═══ Data excerpts ═══

-- pv_equiv track=rewrite | github.com/beyondExp/bbot-r3m | scripts/distill_adapter_hf_to_r3m.py | _strip_prompt_echo
-- ===== SOURCE A (Python) =====
-- def _strip_prompt_echo(user_prompt: str, answer: str) -> str:
--     u = (user_prompt or "").strip()
--     a = (answer or "").lstrip()
--     if not u or not a:
--         return a.strip()
--     u_low = u.lower()
--     a_low = a.lower()
--     # Drop echoed first line
--     if "\n" in a:
--         first, rest = a.split("\n", 1)
--         first_s = first.strip()
--         if 0 < len(first_s) <= 80 and first_s.lower() in u_low and ("?" in first_s or first_s.endswith("?")):
--             a = rest.lstrip()
--             a_low = a.lower()
--     # Strip longest prefix of answer that appears in prompt
--     max_k = min(120, len(a_low))
--     for k in range(max_k, 17, -1):
--         pref = a_low[:k]
--         if pref and pref in u_low:
--             a = a[k:].lstrip(" \t\n:,-")
--             return a.strip()
--     return a.strip()
-- ===== SOURCE B (Python) =====
-- def _strip_prompt_echo(user_prompt: str, answer: str) -> str:
--     u = (user_prompt or "").strip()
--     a = (answer or "").lstrip()
--     if not u or not a:
--         return a.strip()
--     u_low = u.lower()
--     a_low = a.lower()
--     # Drop echoed first line
--     if "\n" in a:
--         first, rest = a.split("\n", 1)
--         first_s = first.strip()
--         if 0 < len(first_s) <= 80 and first_s.lower() in u_low and ("?" in first_s or first_s.endswith("?")):
--             a = rest.lstrip()
--             a_low = a.lower()
--     # Binary-search the longest prefix of the answer that appears in the prompt:
--     # 'a_low[:k] in u_low' is monotone in k (a prefix of an occurring string occurs).
--     max_k = min(120, len(a_low))
--     if max_k < 18 or a_low[:18] not in u_low:
--         return a.strip()
--     lo, hi = 18, max_k  # invariant: a_low[:lo] in u_low, no k > hi works
--     while lo < hi:
--         mid = (lo + hi + 1) // 2
--         if a_low[:mid] in u_low:
--             lo = mid
--         else:
--             hi = mid - 1
--     return a[lo:].lstrip(" \t\n:,-").strip()
-- ===== Notes on version B (the rewrite author's own statement) =====
-- stated objective: faster
-- what changed: The descending linear scan over candidate prefix lengths k=120..18 is replaced by a binary search for the largest k with a_low[:k] in u_low, exploiting that substring containment of a prefix is monotone in its length.
import Mathlib
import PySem

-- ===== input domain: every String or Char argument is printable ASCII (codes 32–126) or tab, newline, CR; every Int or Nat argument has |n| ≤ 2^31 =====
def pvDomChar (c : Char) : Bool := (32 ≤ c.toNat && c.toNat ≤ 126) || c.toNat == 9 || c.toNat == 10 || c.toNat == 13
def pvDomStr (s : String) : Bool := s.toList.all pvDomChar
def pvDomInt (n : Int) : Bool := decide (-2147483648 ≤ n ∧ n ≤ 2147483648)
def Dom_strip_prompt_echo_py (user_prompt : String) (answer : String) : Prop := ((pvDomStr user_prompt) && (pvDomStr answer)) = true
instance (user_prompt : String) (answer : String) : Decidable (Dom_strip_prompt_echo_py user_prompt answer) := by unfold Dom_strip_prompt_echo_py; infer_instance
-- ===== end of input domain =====

-- B replaces A's descending linear scan over prefix lengths by a binary search
-- (containment of a prefix in the prompt is monotone in its length); objective: faster.

-- shared helpers (identical lines in both Pythons):
-- Python s.lstrip(chars): drop leading code points that are in chars — exact.
def pvLstripChars (s : String) (chars : List Char) : String :=
  String.ofList (s.toList.dropWhile (fun c => chars.contains c))

def pvStripSet : List Char := [' ', '\t', '\n', ':', ',', '-']

-- the normalization + echoed first-line drop common to both Pythons;
-- none = the early `return a.strip()` (empty prompt or answer)
def pvEchoNorm (user_prompt : String) (answer : String) : Option (String × String) :=
  let u := PySem.Str.strip user_prompt
  let a := PySem.Str.lstrip answer
  if u = "" ∨ a = "" then none
  else
    let u_low := PySem.Str.lower u
    let a :=
      if PySem.Str.isIn "\n" a then
        match PySem.Str.splitMax? a "\n" 1 with
        | some (first :: rest :: _) =>
          let first_s := PySem.Str.strip first
          if 0 < PySem.Str.len first_s ∧ PySem.Str.len first_s ≤ 80
              ∧ PySem.Str.isIn (PySem.Str.lower first_s) u_low
              ∧ (PySem.Str.isIn "?" first_s ∨ PySem.Str.endswith first_s "?") then
            PySem.Str.lstrip rest
          else a
        | _ => a
      else a
    some (a, u_low)

-- ===== PORT A =====
-- A's for-loop: k = max_k, max_k-1, …, 18, returning at the first matching prefix
def pvScanDesc (a : String) (a_low : String) (u_low : String) (k : Nat) : String :=
  if k < 18 then PySem.Str.strip a
  else
    let pref := PySem.Str.slice a_low none (some (k : Int))
    if pref ≠ "" ∧ PySem.Str.isIn pref u_low then
      PySem.Str.strip (pvLstripChars (PySem.Str.slice a (some (k : Int)) none) pvStripSet)
    else pvScanDesc a a_low u_low (k - 1)
  termination_by k
  decreasing_by omega

def strip_prompt_echo_py (user_prompt : String) (answer : String) : String :=
  match pvEchoNorm user_prompt answer with
  | none => PySem.Str.strip (PySem.Str.lstrip answer)
  | some (a, u_low) =>
    let a_low := PySem.Str.lower a
    -- len ≥ 0, so .toNat is exact; Nat counter for the loop
    let max_k := (min 120 (PySem.Str.len a_low)).toNat
    pvScanDesc a a_low u_low max_k

-- ===== PORT B =====
-- B's while-loop: binary search for the largest k with a_low[:k] in u_low
def pvBsearch (a_low : String) (u_low : String) (lo : Nat) (hi : Nat) : Nat :=
  if lo < hi then
    if PySem.Str.isIn (PySem.Str.slice a_low none (some (((lo + hi + 1) / 2 : Nat) : Int))) u_low then
      pvBsearch a_low u_low ((lo + hi + 1) / 2) hi
    else pvBsearch a_low u_low lo ((lo + hi + 1) / 2 - 1)
  else lo
  termination_by hi - lo
  decreasing_by all_goals omega

def strip_prompt_echo_py_alt (user_prompt : String) (answer : String) : String :=
  match pvEchoNorm user_prompt answer with
  | none => PySem.Str.strip (PySem.Str.lstrip answer)
  | some (a, u_low) =>
    let a_low := PySem.Str.lower a
    -- len ≥ 0, so .toNat is exact; Nat bound for the binary search
    let max_k := (min 120 (PySem.Str.len a_low)).toNat
    if max_k < 18 ∨ ¬ PySem.Str.isIn (PySem.Str.slice a_low none (some (18 : Int))) u_low then
      PySem.Str.strip a
    else
      let lo := pvBsearch a_low u_low 18 max_k
      PySem.Str.strip (pvLstripChars (PySem.Str.slice a (some (lo : Int)) none) pvStripSet)

-- ===== PRECONDITION & SPEC =====
def Spec_strip_prompt_echo_py (user_prompt : String) (answer : String) (out : String) : Prop := out = strip_prompt_echo_py_alt user_prompt answer
instance (user_prompt : String) (answer : String) (out : String) : Decidable (Spec_strip_prompt_echo_py user_prompt answer out) := by unfold Spec_strip_prompt_echo_py; infer_instance

-- ===== CLAIM (what is proved, stated in full; the proofs are below) =====
def Claim_equal_strip_prompt_echo_py : Prop := ∀ (user_prompt : String) (answer : String), Dom_strip_prompt_echo_py user_prompt answer → Spec_strip_prompt_echo_py user_prompt answer (strip_prompt_echo_py user_prompt answer)

-- ===== LEMMAS AND PROOFS =====

-- abbreviation used only in the proofs: "the k-prefix of a_low occurs in u_low"
theorem pvCharsSliceTo (l : List Char) (b : Nat) :
    PySem.Chars.slice l none (some (b : Int)) = l.take b := PySem.List.slice_to_natCast l b

def pvP (a_low u_low : String) (k : Nat) : Prop :=
  PySem.Str.isIn (PySem.Str.slice a_low none (some (k : Int))) u_low = true

theorem pvP_mono {a_low u_low : String} {j k : Nat} (hjk : j ≤ k)
    (hk : pvP a_low u_low k) : pvP a_low u_low j := by
  unfold pvP at *
  rw [PySem.Str.isIn_iff_infix] at hk ⊢
  rw [PySem.Str.toList_slice, pvCharsSliceTo] at hk ⊢
  have hpre : (a_low.toList.take j) <+: (a_low.toList.take k) := by
    have := List.take_prefix j (a_low.toList.take k)
    rwa [List.take_take, Nat.min_eq_left hjk] at this
  exact hpre.isInfix.trans hk

theorem pvPref_ne {a_low : String} {k : Nat} (hk : 1 ≤ k) (ha : 1 ≤ a_low.toList.length) :
    PySem.Str.slice a_low none (some (k : Int)) ≠ "" := by
  intro h
  have : (PySem.Str.slice a_low none (some (k : Int))).toList = [] := by rw [h]; rfl
  rw [PySem.Str.toList_slice, pvCharsSliceTo, List.take_eq_nil_iff] at this
  rcases this with h1 | h2
  · omega
  · rw [h2] at ha; simp at ha

theorem pvScanDesc_all_false {a a_low u_low : String} {m : Nat}
    (h : ∀ j, 18 ≤ j → j ≤ m → ¬ pvP a_low u_low j) :
    pvScanDesc a a_low u_low m = PySem.Str.strip a := by
  induction m using Nat.strong_induction_on with
  | _ m ih =>
    rw [pvScanDesc]
    by_cases hm : m < 18
    · simp [hm]
    · have hPm : ¬ pvP a_low u_low m := h m (by omega) le_rfl
      simp only [if_neg hm]
      rw [if_neg]
      · exact ih (m - 1) (by omega) (fun j h1 h2 => h j h1 (by omega))
      · rintro ⟨-, hin⟩; exact hPm hin

theorem pvScanDesc_hit {a a_low u_low : String} {r m : Nat}
    (hr18 : 18 ≤ r) (hrm : r ≤ m) (ha : 18 ≤ a_low.toList.length)
    (hPr : pvP a_low u_low r)
    (habove : ∀ j, r < j → j ≤ m → ¬ pvP a_low u_low j) :
    pvScanDesc a a_low u_low m =
      PySem.Str.strip (pvLstripChars (PySem.Str.slice a (some (r : Int)) none) pvStripSet) := by
  induction m using Nat.strong_induction_on with
  | _ m ih =>
    rw [pvScanDesc]
    have hm : ¬ m < 18 := by omega
    simp only [if_neg hm]
    by_cases hmr : m = r
    · subst hmr
      rw [if_pos]
      exact ⟨pvPref_ne (by omega) (by omega), hPr⟩
    · have hPm : ¬ pvP a_low u_low m := habove m (by omega) le_rfl
      rw [if_neg]
      · exact ih (m - 1) (by omega) (by omega) (fun j h1 h2 => habove j h1 (by omega))
      · rintro ⟨-, hin⟩; exact hPm hin

theorem pvBsearch_spec {a_low u_low : String} (maxk : Nat) :
    ∀ n lo hi, hi - lo ≤ n → 18 ≤ lo → lo ≤ hi → hi ≤ maxk →
    pvP a_low u_low lo →
    (∀ j, hi < j → j ≤ maxk → ¬ pvP a_low u_low j) →
    18 ≤ pvBsearch a_low u_low lo hi ∧ pvBsearch a_low u_low lo hi ≤ hi ∧
      pvP a_low u_low (pvBsearch a_low u_low lo hi) ∧
      (∀ j, pvBsearch a_low u_low lo hi < j → j ≤ maxk → ¬ pvP a_low u_low j) := by
  intro n
  induction n with
  | zero =>
    intro lo hi hn h18 hlh hhm hPlo habove
    have : lo = hi := by omega
    rw [pvBsearch, if_neg (by omega)]
    subst this
    exact ⟨h18, le_rfl, hPlo, habove⟩
  | succ n ih =>
    intro lo hi hn h18 hlh hhm hPlo habove
    rw [pvBsearch]
    by_cases hlt : lo < hi
    · simp only [if_pos hlt]
      by_cases hin : PySem.Str.isIn (PySem.Str.slice a_low none (some (((lo + hi + 1) / 2 : Nat) : Int))) u_low = true
      · rw [if_pos hin]
        exact ih ((lo + hi + 1) / 2) hi (by omega) (by omega) (by omega) hhm hin habove
      · rw [if_neg hin]
        have hnew : ∀ j, (lo + hi + 1) / 2 - 1 < j → j ≤ maxk → ¬ pvP a_low u_low j := by
          intro j hj1 hj2
          by_cases hjhi : hi < j
          · exact habove j hjhi hj2
          · intro hPj
            exact hin (pvP_mono (by omega) hPj)
        obtain ⟨h1, h2, h3, h4⟩ := ih lo ((lo + hi + 1) / 2 - 1) (by omega) h18 (by omega) (by omega) hPlo hnew
        exact ⟨h1, by omega, h3, h4⟩
    · rw [if_neg hlt]
      have : lo = hi := by omega
      subst this
      exact ⟨h18, le_rfl, hPlo, habove⟩

theorem pvTail_eq (a u_low : String) :
    (let a_low := PySem.Str.lower a
     let max_k := (min 120 (PySem.Str.len a_low)).toNat
     pvScanDesc a a_low u_low max_k) =
    (let a_low := PySem.Str.lower a
     let max_k := (min 120 (PySem.Str.len a_low)).toNat
     if max_k < 18 ∨ ¬ PySem.Str.isIn (PySem.Str.slice a_low none (some (18 : Int))) u_low then
       PySem.Str.strip a
     else
       let lo := pvBsearch a_low u_low 18 max_k
       PySem.Str.strip (pvLstripChars (PySem.Str.slice a (some (lo : Int)) none) pvStripSet)) := by
  simp only
  set a_low := PySem.Str.lower a with ha_low
  set m := (min 120 (PySem.Str.len a_low)).toNat with hm
  have hlen : PySem.Str.len a_low = (a_low.toList.length : Int) := by
    simp [PySem.Str.len_eq]
  by_cases h18 : m < 18
  · rw [if_pos (Or.inl h18)]
    exact pvScanDesc_all_false (fun j h1 h2 => by omega)
  · by_cases hP18 : pvP a_low u_low 18
    · rw [if_neg]
      · have hlena : 18 ≤ a_low.toList.length := by
          rw [hlen] at hm; omega
        obtain ⟨hr18, hrm, hPr, habove⟩ :=
          pvBsearch_spec (a_low := a_low) (u_low := u_low) m (m - 18) 18 m (by omega)
            le_rfl (by omega) le_rfl hP18 (fun j h1 h2 => by omega)
        exact pvScanDesc_hit hr18 hrm hlena hPr habove
      · rw [not_or]
        exact ⟨h18, by simpa [pvP] using hP18⟩
    · rw [if_pos (Or.inr (by simpa [pvP] using hP18))]
      exact pvScanDesc_all_false (fun j h1 h2 hPj => hP18 (pvP_mono (by omega) hPj))

-- ===== VERDICT (by name: the statement is the Claim_ definition above) =====
theorem strip_prompt_echo_py_spec : Claim_equal_strip_prompt_echo_py := by
  intro user_prompt answer _
  unfold Spec_strip_prompt_echo_py strip_prompt_echo_py strip_prompt_echo_py_alt
  cases h : pvEchoNorm user_prompt answer with
  | none => rfl
  | some p =>
    obtain ⟨a, u_low⟩ := p
    exact pvTail_eq a u_low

═══

Everything from the line with "rcases this with h1 | h2" through the line with "succ n ih =>" in the listing above must be retyped exactly, with nothing added.

### Expected answer
  rcases this with h1 | h2
  · omega
  · rw [h2] at ha; simp at ha

theorem pvScanDesc_all_false {a a_low u_low : String} {m : Nat}
    (h : ∀ j, 18 ≤ j → j ≤ m → ¬ pvP a_low u_low j) :
    pvScanDesc a a_low u_low m = PySem.Str.strip a := by
  induction m using Nat.strong_induction_on with
  | _ m ih =>
    rw [pvScanDesc]
    by_cases hm : m < 18
    · simp [hm]
    · have hPm : ¬ pvP a_low u_low m := h m (by omega) le_rfl
      simp only [if_neg hm]
      rw [if_neg]
      · exact ih (m - 1) (by omega) (fun j h1 h2 => h j h1 (by omega))
      · rintro ⟨-, hin⟩; exact hPm hin

theorem pvScanDesc_hit {a a_low u_low : String} {r m : Nat}
    (hr18 : 18 ≤ r) (hrm : r ≤ m) (ha : 18 ≤ a_low.toList.length)
    (hPr : pvP a_low u_low r)
    (habove : ∀ j, r < j → j ≤ m → ¬ pvP a_low u_low j) :
    pvScanDesc a a_low u_low m =
      PySem.Str.strip (pvLstripChars (PySem.Str.slice a (some (r : Int)) none) pvStripSet) := by
  induction m using Nat.strong_induction_on with
  | _ m ih =>
    rw [pvScanDesc]
    have hm : ¬ m < 18 := by omega
    simp only [if_neg hm]
    by_cases hmr : m = r
    · subst hmr
      rw [if_pos]
      exact ⟨pvPref_ne (by omega) (by omega), hPr⟩
    · have hPm : ¬ pvP a_low u_low m := habove m (by omega) le_rfl
      rw [if_neg]
      · exact ih (m - 1) (by omega) (by omega) (fun j h1 h2 => habove j h1 (by omega))
      · rintro ⟨-, hin⟩; exact hPm hin

theorem pvBsearch_spec {a_low u_low : String} (maxk : Nat) :
    ∀ n lo hi, hi - lo ≤ n → 18 ≤ lo → lo ≤ hi → hi ≤ maxk →
    pvP a_low u_low lo →
    (∀ j, hi < j → j ≤ maxk → ¬ pvP a_low u_low j) →
    18 ≤ pvBsearch a_low u_low lo hi ∧ pvBsearch a_low u_low lo hi ≤ hi ∧
      pvP a_low u_low (pvBsearch a_low u_low lo hi) ∧
      (∀ j, pvBsearch a_low u_low lo hi < j → j ≤ maxk → ¬ pvP a_low u_low j) := by
  intro n
  induction n with
  | zero =>
    intro lo hi hn h18 hlh hhm hPlo habove
    have : lo = hi := by omega
    rw [pvBsearch, if_neg (by omega)]
    subst this
    exact ⟨h18, le_rfl, hPlo, habove⟩
  | succ n ih =>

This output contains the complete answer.